Look! Jeff Bezos is at is again! He patented landing a rocket on a barge, which people have been talking about doing for fifty years! And the patent office let this guy patent time travel, which is impossible! And Cingular patented emoticons! No wonder they became part of at&t’s evil empire again! See how silly the patent office is for allowing these evil corporations to patent things that are so obviously old technologies! The patent system must be broken!
Except none of those are actual patents.
None of those applications have been allowed yet; some of them haven’t even been examined. Unlike many other intellectual property rights, patent rights do not arise when an inventor first creates his invention. Rather, patent rights are granted by the government. Without a government grant, those patent applications are simply really expensive, (sometimes) hard-to-read bird cage lining. The government does not give an inventor patent rights until the inventor sends in a patent application, pays a fee or three, and completes an involved review and negotiation process. Without patent rights, an inventor has virtually no ability to stop others from utilizing the technologies described in their application.
If this seems harsh to you, consider that tomorrow anyone with $530 and a dream could file a patent application for the automobile. If they were given rights immediately after filing, our would-be Henry Ford might be able to instantly cause interstate travel as we know it to come to a screeching halt! Granting the powerful rights that accompany a patent only after careful review prevents this sort of calamity from occurring.
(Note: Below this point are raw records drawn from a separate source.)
-- pv_equiv track=rewrite | github.com/mageshyt/INTERVIEW-PREP | Algorithms/graph/dfs & bfs/14.Word Ladder II.py | findLadders2
-- ===== SOURCE A (Python) =====
-- from typing import List
-- from collections import deque
-- import string
--
-- def findLadders2(beginWord: str, endWord: str, wordList: List[str]) -> List[List[str]]:
--
--     if endWord not in wordList:
--         return []
--     wordQueue=deque([beginWord])
--
--     wordMap = {}
--     wordMap[beginWord] = 1
--
--     while wordQueue:
--         word= wordQueue.popleft()
--         for i in range(len(word)):
--             for c in string.ascii_lowercase:
--                 newWord = word[:i]+c+word[i+1:]
--
--                 if newWord in wordList and newWord not in wordMap:
--                     wordMap[newWord]=wordMap[word]+1
--                     wordQueue.append(newWord)
--
--
--
--
--
--     def backtrack(word,path:List[str]):
--         if word==beginWord:
--             return [path[::-1]]
--
--         res=[]
--
--
--         for i in range(len(word)):
--             for c in string.ascii_lowercase:
--                 newWord = word[:i]+c+word[i+1:]
--                 # is this word in dict
--                 if newWord in wordMap and wordMap[newWord]==wordMap[word]-1:
--                     res.extend(backtrack(newWord,path+[newWord]))
--
--         return res
--
--
--     return backtrack(endWord,[endWord])
-- ===== SOURCE B (Python) =====
-- from typing import List
-- from collections import deque
-- import string
--
-- def findLadders2(beginWord: str, endWord: str, wordList: List[str]) -> List[List[str]]:
--     if endWord not in wordList:
--         return []
--
--     # phase 1: level BFS (kept as in A: records each word's shortest level)
--     wordQueue = deque([beginWord])
--     wordMap = {beginWord: 1}
--     while wordQueue:
--         word = wordQueue.popleft()
--         for i in range(len(word)):
--             for c in string.ascii_lowercase:
--                 newWord = word[:i] + c + word[i + 1:]
--                 if newWord in wordList and newWord not in wordMap:
--                     wordMap[newWord] = wordMap[word] + 1
--                     wordQueue.append(newWord)
--
--     if endWord not in wordMap:
--         return []
--
--     # phase 2: bottom-up DP over BFS levels, no recursion.  paths[w] holds every
--     # shortest ladder beginWord..w, built exactly once by extending the ladders of
--     # w's predecessors (enumerated in the same (i, c) order A's backtrack uses).
--     def preds(w):
--         subs = [w[:i] + c + w[i + 1:] for i in range(len(w)) for c in string.ascii_lowercase]
--         return [nw for nw in subs if nw in wordMap and wordMap[nw] == wordMap[w] - 1]
--
--     paths = {beginWord: [[beginWord]]}
--     for lvl in range(2, wordMap[endWord] + 1):
--         for w in wordMap:
--             if wordMap[w] == lvl:
--                 paths[w] = [p + [w] for par in preds(w) for p in paths.get(par, [])]
--     return paths.get(endWord, [])
-- ===== Notes on version B (the rewrite author's own statement) =====
-- stated objective: alternative
-- what changed: Phase-1 level BFS is kept; A's recursive backtracking from endWord is replaced by a non-recursive bottom-up dynamic program that sweeps the BFS levels 2..level(endWord) and builds the list of shortest ladders ending at each word exactly once by extending its predecessors' ladders (predecessors enumerated in the same (i,c) substitution order, so the output list is identical).
-- crash fix: When endWord is in wordList but unreachable from beginWord while one of its one-letter lowercase substitutions is reachable, A raises KeyError (wordMap[endWord]) and B returns []. — e.g. on findLadders2("ab", "Ab", ["Ab"]): A raises KeyError, B returns []
import Mathlib
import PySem

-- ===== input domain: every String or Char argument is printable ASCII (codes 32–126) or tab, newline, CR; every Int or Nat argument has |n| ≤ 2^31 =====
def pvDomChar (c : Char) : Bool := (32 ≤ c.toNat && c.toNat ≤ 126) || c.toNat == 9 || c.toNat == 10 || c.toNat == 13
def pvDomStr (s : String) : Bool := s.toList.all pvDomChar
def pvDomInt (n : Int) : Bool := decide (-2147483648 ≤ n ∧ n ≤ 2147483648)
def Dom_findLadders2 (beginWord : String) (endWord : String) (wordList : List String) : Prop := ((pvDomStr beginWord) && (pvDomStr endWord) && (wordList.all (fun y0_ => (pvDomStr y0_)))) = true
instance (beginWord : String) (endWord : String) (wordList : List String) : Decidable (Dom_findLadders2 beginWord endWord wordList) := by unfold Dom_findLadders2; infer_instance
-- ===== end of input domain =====

-- B keeps A's phase-1 level BFS and replaces A's recursive backtracking by a
-- non-recursive bottom-up DP over BFS levels that builds each word's ladder list
-- once, extending predecessors enumerated in the same (i, c) order.

-- ===== PORT A =====
-- string.ascii_lowercase
def pvLower : List Char := "abcdefghijklmnopqrstuvwxyz".toList

-- word[:i] + c + word[i+1:]  (exact for 0 ≤ i < len(word), the indices range() produces)
def pvSub (w : List Char) (i : Nat) (c : Char) : String :=
  String.mk (w.take i ++ [c] ++ w.drop (i + 1))

-- the nested 'for i in range(len(word)): for c in string.ascii_lowercase:' as one pair list
def pvPairs (word : String) : List (Nat × Char) :=
  (List.range word.toList.length).flatMap (fun i => pvLower.map (fun c => (i, c)))

-- body of the BFS while-loop for one (i, c): state = (rest of queue ++ appended, wordMap)
def pvBfsStep (wordList : List String) (word : String)
    (st : List String × PySem.Dict String Int) (ic : Nat × Char) :
    List String × PySem.Dict String Int :=
  let nw := pvSub word.toList ic.1 ic.2
  if wordList.contains nw && !(st.2.contains nw) then
    (st.1 ++ [nw], st.2.insert nw (st.2.getD word 0 + 1))
  else st

-- 'while wordQueue:' — fuel wordList.length + 1 is enough: every pop was an enqueue,
-- and enqueues are 1 (beginWord) + inserts of fresh keys drawn from wordList
def pvBfs (wordList : List String) : Nat → List String → PySem.Dict String Int → PySem.Dict String Int
  | 0, _, m => m
  | _ + 1, [], m => m
  | f + 1, word :: rest, m =>
      let st := (pvPairs word).foldl (pvBfsStep wordList word) (rest, m)
      pvBfs wordList f st.1 st.2

-- phase 1: wordMap (shared verbatim by both versions)
def pvWordMap (beginWord : String) (wordList : List String) : PySem.Dict String Int :=
  pvBfs wordList (wordList.length + 1) [beginWord] (PySem.Dict.empty.insert beginWord 1)

-- A's recursive backtrack.  Python's recursion is unbounded; the fuel (one unit per
-- level, started at wordMap[endWord]) is exact because each recursive call goes to a
-- word whose wordMap level is one smaller, and beginWord is the only word at level 1.
mutual
def pvBacktrack (b : String) (m : PySem.Dict String Int) :
    Nat → String → List String → List (List String)
  | fuel, word, path =>
    if word == b then [path.reverse]
    else match fuel with
      | 0 => []
      | f + 1 => pvBtFold b m f word path (pvPairs word) []
termination_by fuel word path => (fuel, 0)

def pvBtFold (b : String) (m : PySem.Dict String Int) (f : Nat) (word : String)
    (path : List String) : List (Nat × Char) → List (List String) → List (List String)
  | [], res => res
  | ic :: rest, res =>
    let nw := pvSub word.toList ic.1 ic.2
    let res' := if (m.get? nw).isSome && (m.getD nw 0 == m.getD word 0 - 1) then
        res ++ pvBacktrack b m f nw (path ++ [nw])
      else res
    pvBtFold b m f word path rest res'
termination_by L res => (f, L.length + 1)
end

def findLadders2 (beginWord : String) (endWord : String) (wordList : List String) :
    List (List String) :=
  if !(wordList.contains endWord) then []
  else
    let m := pvWordMap beginWord wordList
    pvBacktrack beginWord m (m.getD endWord 0).toNat endWord [endWord]

-- ===== PORT B =====
-- [w[:i]+c+w[i+1:] for i in range(len(w)) for c in string.ascii_lowercase]
def pvSubsOf (w : String) : List String :=
  (List.range w.toList.length).flatMap (fun i => pvLower.map (fun c => pvSub w.toList i c))

-- preds(w): the substitutions one BFS level below w, in (i, c) order
def pvPreds (m : PySem.Dict String Int) (w : String) : List String :=
  (pvSubsOf w).filter (fun nw => (m.get? nw).isSome && (m.getD nw 0 == m.getD w 0 - 1))

-- body of B's inner 'for w in wordMap:' loop at level k
def pvDpStep (m : PySem.Dict String Int) (k : Int)
    (P : PySem.Dict String (List (List String))) (w : String) :
    PySem.Dict String (List (List String)) :=
  if m.getD w 0 == k then
    P.insert w ((pvPreds m w).flatMap (fun par => (P.getD par []).map (fun p => p ++ [w])))
  else P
The review and negotiation process involves two principal characters: a government employee called a patent examiner, and the inventor. Patent examiners are individuals who review patents applications for the USPTO and make recommendations about which applications should be approved. They have technical backgrounds and specialize in very narrow areas of technology (e.g. GPS systems, or …), therefore they usually have a very deep understanding of their area. Patent examiners only review patent applications that fall into their specialization.
After the USPTO receives the inventor’s patent application, the patent examiner reviews the application on a technical and form basis, and compares the described innovation to technology already known at the time of application or invention. The examiner might approve the application, but usually the examiner rejects the application at least once, but the inventor (and his patent agent or attorney) has an opportunity to respond to the rejection. In 50-70% of cases, the USPTO ultimately issues a patent to the inventor, based on their original application. Many people view this process as a sort of negotiation which takes places over many months or years.
The average time it takes for this process to results in a brand new US patent from the day the inventor sends in his application is about 33 months. For more information about how the patent office is performing, check out their performance dashboard.
Patent applications are generally published 18 months after they are submitted. You can find these published patent applications, as well as every patent granted by the United States, on the UPSTO’s website. You can also find them on sites like Google Patents, but the USPTO’s site is the most up to date.
Like many aspects of the law, there is an important, narrow exception, provisional rights, the subject of my next post!
Remember, patent applications are simply what an inventor is asking the government to grant patent rights on. The application is not necessarily what the government will ultimately grant to the inventor.